We were invited to speak on a panel at the Publishers’ Association/London Book Fair Inclusivity Conference earlier in the week. Our panel was on ‘Welcoming More Readers’ and we spoke about text accessibility and the pitfalls of categorising reluctant readers or other non-book fans as in any way a homogenous group in terms of tastes and interests. We believe that effectively this is to ‘other’ them by implying that they are less discerning, less varied, less human than ‘us’, the community of readers, writers, publishers, booksellers and so on.
This idea of the ‘mainstream’ versus the ‘other’ came up again and again at the conference. Due to skin colour, writers of commercial fiction are categorised not alongside other writers of commercial fiction but rather alongside other writers of colour. Diverse representation is seen as a tick-box; ‘we’ve got a diverse author already.’ And there’s still a perception that the work of any so-called ‘minority’ individual is of minority interest only.
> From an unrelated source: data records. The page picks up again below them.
-- pv_equiv track=rewrite | github.com/ifsvivek/Symbiote | main.py | _extract_code_targets
-- ===== SOURCE A (Python) =====
-- from typing import Optional, List, Dict, Any, Union
--
-- def _extract_code_targets(query: str) -> List[str]:
--     """Extract potential function names, file names from user query."""
--     # Simple extraction - look for common patterns
--     words = query.split()
--     targets = []
--
--     for word in words:
--         # Remove common punctuation
--         clean_word = word.strip('.,!?()[]{}":;')
--
--         # Look for function-like patterns
--         if clean_word.endswith("()") or "function" in query.lower():
--             targets.append(clean_word.replace("()", ""))
--         # Look for file patterns
--         elif "." in clean_word and any(
--             ext in clean_word for ext in [".py", ".js", ".ts", ".java"]
--         ):
--             targets.append(clean_word)
--         # Look for CamelCase or snake_case identifiers
--         elif len(clean_word) > 3 and (
--             "_" in clean_word or any(c.isupper() for c in clean_word[1:])
--         ):
--             targets.append(clean_word)
--
--     return targets[:3]  # Limit to first 3 targets
-- ===== SOURCE B (Python) =====
-- from typing import List, Optional
--
-- _PUNCT = '.,!?()[]{}":;'
-- _EXTS = (".py", ".js", ".ts", ".java")
--
--
-- def _classify(word: str, func_mode: bool) -> Optional[str]:
--     """Return the target this word contributes, or None."""
--     clean = word.strip(_PUNCT)
--     if func_mode or clean.endswith("()"):
--         return clean.replace("()", "")
--     if "." in clean and any(e in clean for e in _EXTS):
--         return clean
--     if len(clean) > 3 and ("_" in clean or any(c.isupper() for c in clean[1:])):
--         return clean
--     return None
--
--
-- def _extract_code_targets(query: str) -> List[str]:
--     """Extract potential function names, file names from user query."""
--     func_mode = "function" in query.lower()
--
--     def go(words: List[str], k: int) -> List[str]:
--         # collect at most k targets, stopping early once k are found
--         if k == 0 or not words:
--             return []
--         t = _classify(words[0], func_mode)
--         if t is None:
--             return go(words[1:], k)
--         return [t] + go(words[1:], k - 1)
--
--     return go(query.split(), 3)
-- ===== Notes on version B (the rewrite author's own statement) =====
-- stated objective: alternative
-- what changed: B replaces the accumulate-everything-then-slice loop by an Optional-returning per-word classifier consumed by an early-terminating recursion carrying a remaining-count, so it stops classifying words as soon as three targets are found and never builds the full target list.
import Mathlib
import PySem

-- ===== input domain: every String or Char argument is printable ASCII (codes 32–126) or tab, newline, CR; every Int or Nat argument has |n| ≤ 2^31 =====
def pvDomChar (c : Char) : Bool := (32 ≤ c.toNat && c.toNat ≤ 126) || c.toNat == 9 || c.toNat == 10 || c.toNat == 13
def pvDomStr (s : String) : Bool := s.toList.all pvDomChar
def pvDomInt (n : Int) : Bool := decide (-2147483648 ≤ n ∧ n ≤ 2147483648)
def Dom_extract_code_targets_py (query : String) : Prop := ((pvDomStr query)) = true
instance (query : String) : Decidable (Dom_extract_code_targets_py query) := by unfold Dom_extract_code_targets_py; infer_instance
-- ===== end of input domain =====

-- B replaces the accumulate-then-slice loop by an Optional-returning per-word classifier
-- consumed by an early-terminating recursion with a remaining-count (alternative decomposition, not faster).

-- ===== PORT A =====
def extract_code_targets_py (query : String) : List String :=
  let words := PySem.Str.split₀ query
  let targets := words.foldl (fun targets word =>
    let clean_word := PySem.Str.stripChars word ".,!?()[]{}\":;"
    if PySem.Str.endswith clean_word "()" || PySem.Str.isIn "function" (PySem.Str.lower query) then
      targets ++ [PySem.Str.replace clean_word "()" ""]
    else if PySem.Str.isIn "." clean_word &&
        ([".py", ".js", ".ts", ".java"].any (fun ext => PySem.Str.isIn ext clean_word)) then
      targets ++ [clean_word]
    else if decide (3 < PySem.Str.len clean_word) &&
        (PySem.Str.isIn "_" clean_word ||
          (PySem.Str.slice clean_word (some 1) none).toList.any PySem.Chars.isupper) then
      targets ++ [clean_word]
    else targets) []
  PySem.List.slice targets none (some 3)

-- ===== PORT B =====
-- per-word classifier: the target this word contributes, or none
def pvClassify (word : String) (func_mode : Bool) : Option String :=
  let clean := PySem.Str.stripChars word ".,!?()[]{}\":;"
  if func_mode || PySem.Str.endswith clean "()" then
    some (PySem.Str.replace clean "()" "")
  else if PySem.Str.isIn "." clean &&
      ([".py", ".js", ".ts", ".java"].any (fun ext => PySem.Str.isIn ext clean)) then
    some clean
  else if decide (3 < PySem.Str.len clean) &&
      (PySem.Str.isIn "_" clean ||
        (PySem.Str.slice clean (some 1) none).toList.any PySem.Chars.isupper) then
    some clean
  else none

-- early-terminating recursion: collect at most k targets
def pvGo (func_mode : Bool) : List String → Nat → List String
  | _, 0 => []
  | [], _ => []
  | w :: ws, Nat.succ k =>
    match pvClassify w func_mode with
    | none => pvGo func_mode ws (Nat.succ k)
    | some t => t :: pvGo func_mode ws k

def extract_code_targets_py_alt (query : String) : List String :=
  let func_mode := PySem.Str.isIn "function" (PySem.Str.lower query)
  pvGo func_mode (PySem.Str.split₀ query) 3

-- ===== PRECONDITION & SPEC =====
def Spec_extract_code_targets_py (query : String) (out : List String) : Prop := out = extract_code_targets_py_alt query
instance (query : String) (out : List String) : Decidable (Spec_extract_code_targets_py query out) := by unfold Spec_extract_code_targets_py; infer_instance

-- ===== CLAIM (what is proved, stated in full; the proofs are below) =====
def Claim_equal_extract_code_targets_py : Prop := ∀ (query : String), Dom_extract_code_targets_py query → Spec_extract_code_targets_py query (extract_code_targets_py query)

-- ===== LEMMAS AND PROOFS =====

-- A's loop body appends exactly what pvClassify returns
lemma stepA_eq_classify (fm : Bool) (acc : List String) (w : String) :
    (let clean_word := PySem.Str.stripChars w ".,!?()[]{}\":;"
     if PySem.Str.endswith clean_word "()" || fm then
       acc ++ [PySem.Str.replace clean_word "()" ""]
     else if PySem.Str.isIn "." clean_word &&
         ([".py", ".js", ".ts", ".java"].any (fun ext => PySem.Str.isIn ext clean_word)) then
       acc ++ [clean_word]
     else if decide (3 < PySem.Str.len clean_word) &&
         (PySem.Str.isIn "_" clean_word ||
           (PySem.Str.slice clean_word (some 1) none).toList.any PySem.Chars.isupper) then
       acc ++ [clean_word]
     else acc) =
    (match pvClassify w fm with
     | some t => acc ++ [t]
     | none => acc) := by
  simp only [pvClassify, Bool.or_comm fm]
  split_ifs <;> rfl

-- A's fold accumulates the filterMap of pvClassify
lemma foldA_eq_filterMap (fm : Bool) (ws : List String) (acc : List String) :
    ws.foldl (fun acc w =>
      let clean_word := PySem.Str.stripChars w ".,!?()[]{}\":;"
      if PySem.Str.endswith clean_word "()" || fm then
        acc ++ [PySem.Str.replace clean_word "()" ""]
      else if PySem.Str.isIn "." clean_word &&
          ([".py", ".js", ".ts", ".java"].any (fun ext => PySem.Str.isIn ext clean_word)) then
        acc ++ [clean_word]
      else if decide (3 < PySem.Str.len clean_word) &&
          (PySem.Str.isIn "_" clean_word ||
            (PySem.Str.slice clean_word (some 1) none).toList.any PySem.Chars.isupper) then
        acc ++ [clean_word]
      else acc) acc = acc ++ ws.filterMap (fun w => pvClassify w fm) := by
  induction ws generalizing acc with
  | nil => simp
  | cons w ws ih =>
    rw [List.foldl_cons, stepA_eq_classify fm acc w, List.filterMap_cons]
    cases h : pvClassify w fm with
    | none => simp only [h]; exact ih acc
    | some t => simp only [h]; rw [ih]; simp

-- B's early-terminating recursion computes take k of the same filterMap
lemma pvGo_eq_take (fm : Bool) (ws : List String) (k : Nat) :
    pvGo fm ws k = (ws.filterMap (fun w => pvClassify w fm)).take k := by
  induction ws generalizing k with
  | nil => cases k <;> simp [pvGo]
  | cons w ws ih =>
    cases k with
    | zero => simp [pvGo]
    | succ k =>
      rw [List.filterMap_cons]
      cases h : pvClassify w fm <;> simp [pvGo, h, ih]

-- ===== VERDICT (by name: the statement is the Claim_ definition above) =====
theorem extract_code_targets_py_spec : Claim_equal_extract_code_targets_py := by
  intro query _
  unfold Spec_extract_code_targets_py extract_code_targets_py extract_code_targets_py_alt
  simp only [foldA_eq_filterMap, pvGo_eq_take, List.nil_append]
  simpa using PySem.List.slice_to_natCast _ 3
theorem pvStepR_eq (d : PySem.Dict (List Int) (PySem.Dict Int Int)) (q : (List Int × Int) × Int) :
    pvStepR d q = d.insert q.1.1 ((d.getD q.1.1 PySem.Dict.empty).insert q.1.2 q.2) := by
  unfold pvStepR
  rcases h : d.get? q.1.1 with _ | inner
  · rw [PySem.Dict.getD_of_get?_eq_none _ _ h]
  · rw [PySem.Dict.getD_of_get?_eq_some _ _ h]

-- getD of a keyed insert-fold: only the items whose key matches matter, in order.
theorem pvGetD_foldl_insert_key {α κ ν : Type} [BEq κ] [LawfulBEq κ]
    (key : α → κ) (F : ν → α → ν) (l : List α) (d0 : PySem.Dict κ ν) (g : κ) (dflt : ν) :
    (l.foldl (fun d x => d.insert (key x) (F (d.getD (key x) dflt) x)) d0).getD g dflt
      = (l.filter (fun x => key x == g)).foldl F (d0.getD g dflt) := by
  induction l generalizing d0 with
  | nil => rfl
  | cons x t ih =>
    simp only [List.foldl_cons, List.filter_cons]
    by_cases hk : key x = g
    · subst hk
      simp [ih, PySem.Dict.getD_insert_self]
    · have hb : (key x == g) = false := by simp [hk]
      rw [hb]
      simp only [Bool.false_eq_true, if_false, ih]
      rw [PySem.Dict.getD_insert_of_ne _ _ _ (Ne.symm hk)]

-- first-occurrence dedup commutes with mapping over an already-deduped list
theorem pvOfList_map_ofList {α β : Type} [BEq α] [LawfulBEq α] [BEq β] [LawfulBEq β]
    (f : α → β) (l : List α) :
    PySem.Set.ofList ((PySem.Set.ofList l).map f) = PySem.Set.ofList (l.map f) := by
  induction l using List.reverseRecOn with
  | nil => rfl
  | append_singleton t x ih =>
    rw [PySem.Set.ofList_append_singleton, List.map_append, List.map_singleton,
        PySem.Set.ofList_append_singleton, ← ih]
    by_cases hx : x ∈ t
    · rw [PySem.Set.add_of_mem (by rw [PySem.Set.mem_ofList]; exact hx)]
      rw [PySem.Set.add_of_mem]
      rw [PySem.Set.mem_ofList]
      exact List.mem_map_of_mem (l := PySem.Set.ofList t) (f := f)
        (by rw [PySem.Set.mem_ofList]; exact hx)
    · rw [PySem.Set.add_of_not_mem (by rw [PySem.Set.mem_ofList]; exact hx)]
      rw [List.map_append, List.map_singleton, PySem.Set.ofList_append_singleton]
-- One word preserves the coupling invariant.
lemma step_inv {c : PySem.Dict String (PySem.Dict String Int)} {v : List String}
    {tf : PySem.Dict String (PySem.Dict String Int)} (t w : String)
    (hInv : TfInv c v tf) (ht : t ∈ c.keys) :
    TfInv (stepB t (c, v) w).1 (stepB t (c, v) w).2 (stepA t tf w) := by
  obtain ⟨hks, hv, hcv, htf⟩ := hInv
  obtain ⟨qt, hqt, hqt1⟩ := entry_exists ht
  have hct : c.getD t PySem.Dict.empty = qt.2 := by
    rw [← hqt1]
    exact PySem.Dict.getD_of_mem_items c (show (qt.1, qt.2) ∈ c.items from hqt) hks _
  have htfk : tf.keys = c.keys := keys_of_table _ htf
  have htfnd : tf.keys.Nodup := by rw [htfk]; exact hks
  have hcont : c.contains t = true := (PySem.Dict.contains_iff_mem_keys _ _).2 ht
  have htft : tf.getD t PySem.Dict.empty
      = PySem.Dict.mk (v.map (fun x => (x, qt.2.getD x 0))) := by
    have h := getD_of_shape htf hks hqt
    rwa [hqt1] at h
  have htfc : tf.contains t = true := by
    rw [PySem.Dict.contains_iff_mem_keys, htfk]; exact ht
  by_cases hw : w ∈ v
  · -- word already in the vocabulary: A takes the += branch
    have hcond : ¬ (tf.getD t PySem.Dict.empty).get? w = none := by
      rw [htft, PySem.Dict.get?_eq_none_iff_not_mem_keys, keys_mk_map]
      simp [hw]
    have hB1 : (stepB t (c, v) w).1
        = c.insert t (qt.2.insert w (qt.2.getD w 0 + 1)) := by
      simp only [stepB, hct]
    have hB2 : (stepB t (c, v) w).2 = v := by
      simp only [stepB]
      exact PySem.Set.add_of_mem hw
    have hckeys : (c.insert t (qt.2.insert w (qt.2.getD w 0 + 1))).keys = c.keys :=
      PySem.Dict.keys_insert_of_contains c _ hcont
    rw [hB1, hB2]
    refine ⟨by rw [hckeys]; exact hks, hv, ?_, ?_⟩
    · intro q' hq' x hx
      rcases (PySem.Dict.mem_items_insert c t _ q').1 hq' with h | ⟨hmem, _⟩
      · subst h
        rw [PySem.Dict.contains_insert] at hx
        rcases Bool.or_eq_true_iff.1 hx with h' | h'
        · rw [show x = w from by simpa using h']; exact hw
        · exact hcv qt hqt x h'
      · exact hcv q' hmem x hx
    · have hcond' : ¬ (PySem.Dict.mk (v.map (fun x => (x, qt.2.getD x 0)))).get? w = none := by
        rw [← htft]; exact hcond
      simp only [stepA, htft]
      rw [if_neg hcond']
      have hgD : (PySem.Dict.mk (v.map (fun x => (x, qt.2.getD x 0)))).getD w 0
          = qt.2.getD w 0 := by
        refine PySem.Dict.getD_of_mem_items _ ?_ ?_ _
        · exact List.mem_map.2 ⟨w, hw, rfl⟩
        · rw [keys_mk_map]; exact hv
      rw [hgD, mk_map_insert_mem hw qt.2 _]
      rw [PySem.Dict.items_insert_of_contains tf _ htfc,
        PySem.Dict.items_insert_of_contains c _ hcont, htf, List.map_map, List.map_map]
      apply List.map_congr_left
      intro q _
      by_cases hq1 : q.1 = t
      · simp [Function.comp, hq1]
      · simp [Function.comp, hq1]
  · -- new word: A pads every tag's dict with 0, then sets this tag's count to 1
    have hcond : (tf.getD t PySem.Dict.empty).get? w = none := by
      rw [htft, PySem.Dict.get?_eq_none_iff_not_mem_keys, keys_mk_map]
      exact hw
    have hq2c : ∀ q ∈ c.items, q.2.contains w = false := by
      intro q hq
      by_contra h
      exact hw (hcv q hq w (Bool.not_eq_false _ ▸ h))
    have hqt0 : qt.2.getD w 0 = 0 := PySem.Dict.getD_of_not_contains qt.2 0 (hq2c qt hqt)
    have hB1 : (stepB t (c, v) w).1 = c.insert t (qt.2.insert w 1) := by
      simp only [stepB, hct, hqt0]
      norm_num
    have hB2 : (stepB t (c, v) w).2 = v ++ [w] := by
      simp only [stepB]
      exact PySem.Set.add_of_not_mem hw
    have hckeys : (c.insert t (qt.2.insert w 1)).keys = c.keys :=
      PySem.Dict.keys_insert_of_contains c _ hcont
    have hvw : (v ++ [w]).Nodup := by
      simp only [List.nodup_append]
      refine ⟨hv, by simp, ?_⟩
      intro a ha
      simp only [List.mem_singleton]
      rintro b rfl h
      exact hw (h ▸ ha)
    rw [hB1, hB2]
    refine ⟨by rw [hckeys]; exact hks, hvw, ?_, ?_⟩
    · intro q' hq' x hx
      rcases (PySem.Dict.mem_items_insert c t _ q').1 hq' with h | ⟨hmem, _⟩
      · subst h
        rw [PySem.Dict.contains_insert] at hx
        rcases Bool.or_eq_true_iff.1 hx with h' | h'
        · simp [show x = w from by simpa using h']
        · exact List.mem_append_left _ (hcv qt hqt x h')
      · exact List.mem_append_left _ (hcv q' hmem x hx)
    · have hcond' : (PySem.Dict.mk (v.map (fun x => (x, qt.2.getD x 0)))).get? w = none := by
        rw [← htft]; exact hcond
      simp only [stepA, htft]
      rw [if_pos hcond']
      have htf1 : (tf.keys.foldl
          (fun a tag => a.insert tag ((a.getD tag PySem.Dict.empty).insert w 0)) tf).items
          = c.items.map (fun q =>
              (q.1, PySem.Dict.mk ((v ++ [w]).map (fun x => (x, q.2.getD x 0))))) := by
        rw [pad_items w tf.keys tf htfnd htfnd (fun _ h => h)]
        have h1 : tf.items.map (fun q => if q.1 ∈ tf.keys then (q.1, q.2.insert w 0) else q)
            = tf.items.map (fun q => (q.1, q.2.insert w 0)) := by
          apply List.map_congr_left
          intro q hq
          rw [if_pos (PySem.Dict.mem_keys_of_mem_items _ hq)]
        rw [h1, htf, List.map_map]
        apply List.map_congr_left
        intro q hq
        show (q.1, (PySem.Dict.mk (v.map (fun x => (x, q.2.getD x 0)))).insert w 0) = _
        rw [mk_map_insert_not_mem hw (hq2c q hq)]
      have htf1t : (tf.keys.foldl
          (fun a tag => a.insert tag ((a.getD tag PySem.Dict.empty).insert w 0)) tf).getD t
            PySem.Dict.empty
          = PySem.Dict.mk ((v ++ [w]).map (fun x => (x, qt.2.getD x 0))) := by
        have h := getD_of_shape htf1 hks hqt
        rwa [hqt1] at h
      have htf1c : (tf.keys.foldl
          (fun a tag => a.insert tag ((a.getD tag PySem.Dict.empty).insert w 0)) tf).contains t
            = true := by
        rw [PySem.Dict.contains_iff_mem_keys, keys_of_table _ htf1]
        exact ht
      rw [htf1t, mk_map_insert_mem (List.mem_append_right _ (by simp)) qt.2 1,
        PySem.Dict.items_insert_of_contains _ _ htf1c,
        PySem.Dict.items_insert_of_contains c _ hcont, htf1, List.map_map, List.map_map]
      apply List.map_congr_left
      intro q _
      by_cases hq1 : q.1 = t
      · simp [Function.comp, hq1]
      · simp [Function.comp, hq1]

lemma step_keys {c : PySem.Dict String (PySem.Dict String Int)} {v : List String}
    (t w : String) (ht : t ∈ c.keys) : (stepB t (c, v) w).1.keys = c.keys := by
  apply PySem.Dict.keys_insert_of_contains
  exact (PySem.Dict.contains_iff_mem_keys _ _).2 ht

-- The invariant survives the whole (flattened) pass.
lemma fold_inv : ∀ (P : List (String × String)) (c : PySem.Dict String (PySem.Dict String Int))
    (v : List String) (tf : PySem.Dict String (PySem.Dict String Int)),
    TfInv c v tf → (∀ p ∈ P, p.1 ∈ c.keys) →
    TfInv (P.foldl (fun st p => stepB p.1 st p.2) (c, v)).1
        (P.foldl (fun st p => stepB p.1 st p.2) (c, v)).2
        (P.foldl (fun tf p => stepA p.1 tf p.2) tf) := by
  intro P
  induction P with
  | nil => intro c v tf h _; exact h
  | cons p P ih =>
    intro c v tf h hP
    have ht : p.1 ∈ c.keys := hP p (by simp)
    have h' := step_inv p.1 p.2 h ht
    have hk := step_keys (v := v) p.1 p.2 ht
    simp only [List.foldl_cons]
    have : stepB p.1 (c, v) p.2 = ((stepB p.1 (c, v) p.2).1, (stepB p.1 (c, v) p.2).2) := rfl
    rw [this]
    exact ih _ _ _ h' (fun q hq => by rw [hk]; exact hP q (by simp [hq]))

-- Flattening the two nested loops into one pass over (tag, word) pairs.
lemma nestedA (R : List Int) (words : List (List String)) (tags : List String)
    (tf0 : PySem.Dict String (PySem.Dict String Int)) :
    R.foldl (fun tf i => (PySem.List.pyGetD words i []).foldl
        (stepA (PySem.List.pyGetD tags i "")) tf) tf0
      = (R.flatMap (fun i => (PySem.List.pyGetD words i []).map
          (fun w => (PySem.List.pyGetD tags i "", w)))).foldl
          (fun tf p => stepA p.1 tf p.2) tf0 := by
  rw [List.foldl_flatMap]
  congr 1
  funext acc i
  rw [List.foldl_map]

lemma nestedB (R : List Int) (words : List (List String)) (tags : List String)
    (st0 : PySem.Dict String (PySem.Dict String Int) × List String) :
    R.foldl (fun st i => (PySem.List.pyGetD words i []).foldl
        (stepB (PySem.List.pyGetD tags i "")) st) st0
      = (R.flatMap (fun i => (PySem.List.pyGetD words i []).map
          (fun w => (PySem.List.pyGetD tags i "", w)))).foldl
          (fun st p => stepB p.1 st p.2) st0 := by
  rw [List.foldl_flatMap]
  congr 1
  funext acc i
  rw [List.foldl_map]

-- Every tag produced by the flattened pair list is a registered tag.
lemma pairs_mem (words : List (List String)) (tags : List String) :
    ∀ p ∈ ((PySem.List.pyRange 0 (tags.length : Int) 1).flatMap
      (fun i => (PySem.List.pyGetD words i []).map
        (fun w => (PySem.List.pyGetD tags i "", w)))), p.1 ∈ tags := by
  intro p hp
  rcases List.mem_flatMap.1 hp with ⟨i, hi, hpi⟩
  rcases List.mem_map.1 hpi with ⟨w, _, rfl⟩
  rcases PySem.List.mem_pyRange_one.1 hi with ⟨h0, h1⟩
  rw [PySem.List.pyGetD_eq_getElem tags "" h0 h1]
  exact List.getElem_mem _

-- ===== VERDICT (by name: the statement is the Claim_ definition above) =====
theorem make_tf_spec : Claim_equal_make_tf := by
  intro words tags _ _
  show make_tf words tags = make_tf_alt words tags
  have hinitA := initA_items tags [] PySem.Dict.empty (by simp) (by rfl)
  have hinitB := initB_items tags [] PySem.Dict.empty (by simp) (by rfl)
  have hC0keys : (tags.foldl (fun d t => d.insert t PySem.Dict.empty) PySem.Dict.empty).keys
      = PySem.Set.update [] tags := keys_of_items_map _ hinitB
  have hInv0 : TfInv (tags.foldl (fun d t => d.insert t PySem.Dict.empty) PySem.Dict.empty) []
      (tags.foldl (fun tf t => if tf.get? t = none then tf.insert t PySem.Dict.empty else tf)
        PySem.Dict.empty) := by
    refine ⟨?_, List.nodup_nil, ?_, ?_⟩
    · rw [hC0keys]; exact PySem.Set.nodup_update _ _ List.nodup_nil
    · intro q hq x hx
      rw [hinitB] at hq
      rcases List.mem_map.1 hq with ⟨t', _, rfl⟩
      simp [PySem.Dict.contains_empty] at hx
    · rw [hinitA, hinitB, List.map_map]
      rfl
  have hP := pairs_mem words tags
  have h := fold_inv _ _ _ _ hInv0 (fun p hp => by
    rw [hC0keys]
    have : p.1 ∈ PySem.Set.ofList tags := (PySem.Set.mem_ofList _ _).2 (hP p hp)
    rwa [PySem.Set.update_nil_left] )
  simp only [make_tf, make_tf_alt]
  rw [nestedA, nestedB]
  rw [h.2.2.2, List.map_map]
  rfl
It was inspiring to see examples of a brilliant ad campaign and a fantastic training film for libraries on being autism-friendly that boils down to suggesting we all have a go at being kinder. And Bookbrunch summed up the action required rather brilliantly:
Booksellers need to buy and recommend books to children and readers in which they can see themselves. Publishers need to hire staff who are diverse and can reflect the diversity of the UK in their commissioning decisions, by paying interns and fair wages, instigating diverse interview panels and making sure they interview diverse candidates. It should also become standard for certain accessibility levels to be met on any published book. Libraries need to make room for those with disabilities. Festivals need to put on diverse events, curated by a diverse team. No sector of the industry can afford to pass the buck any longer.
– Bookbrunch on diversity and inclusivity in publishing
We’re doing our level best and will continue to do so. We are shameless in our promotion of our mission of reaching more readers and so grateful for the army of parents, teachers and librarians who help us spread the word.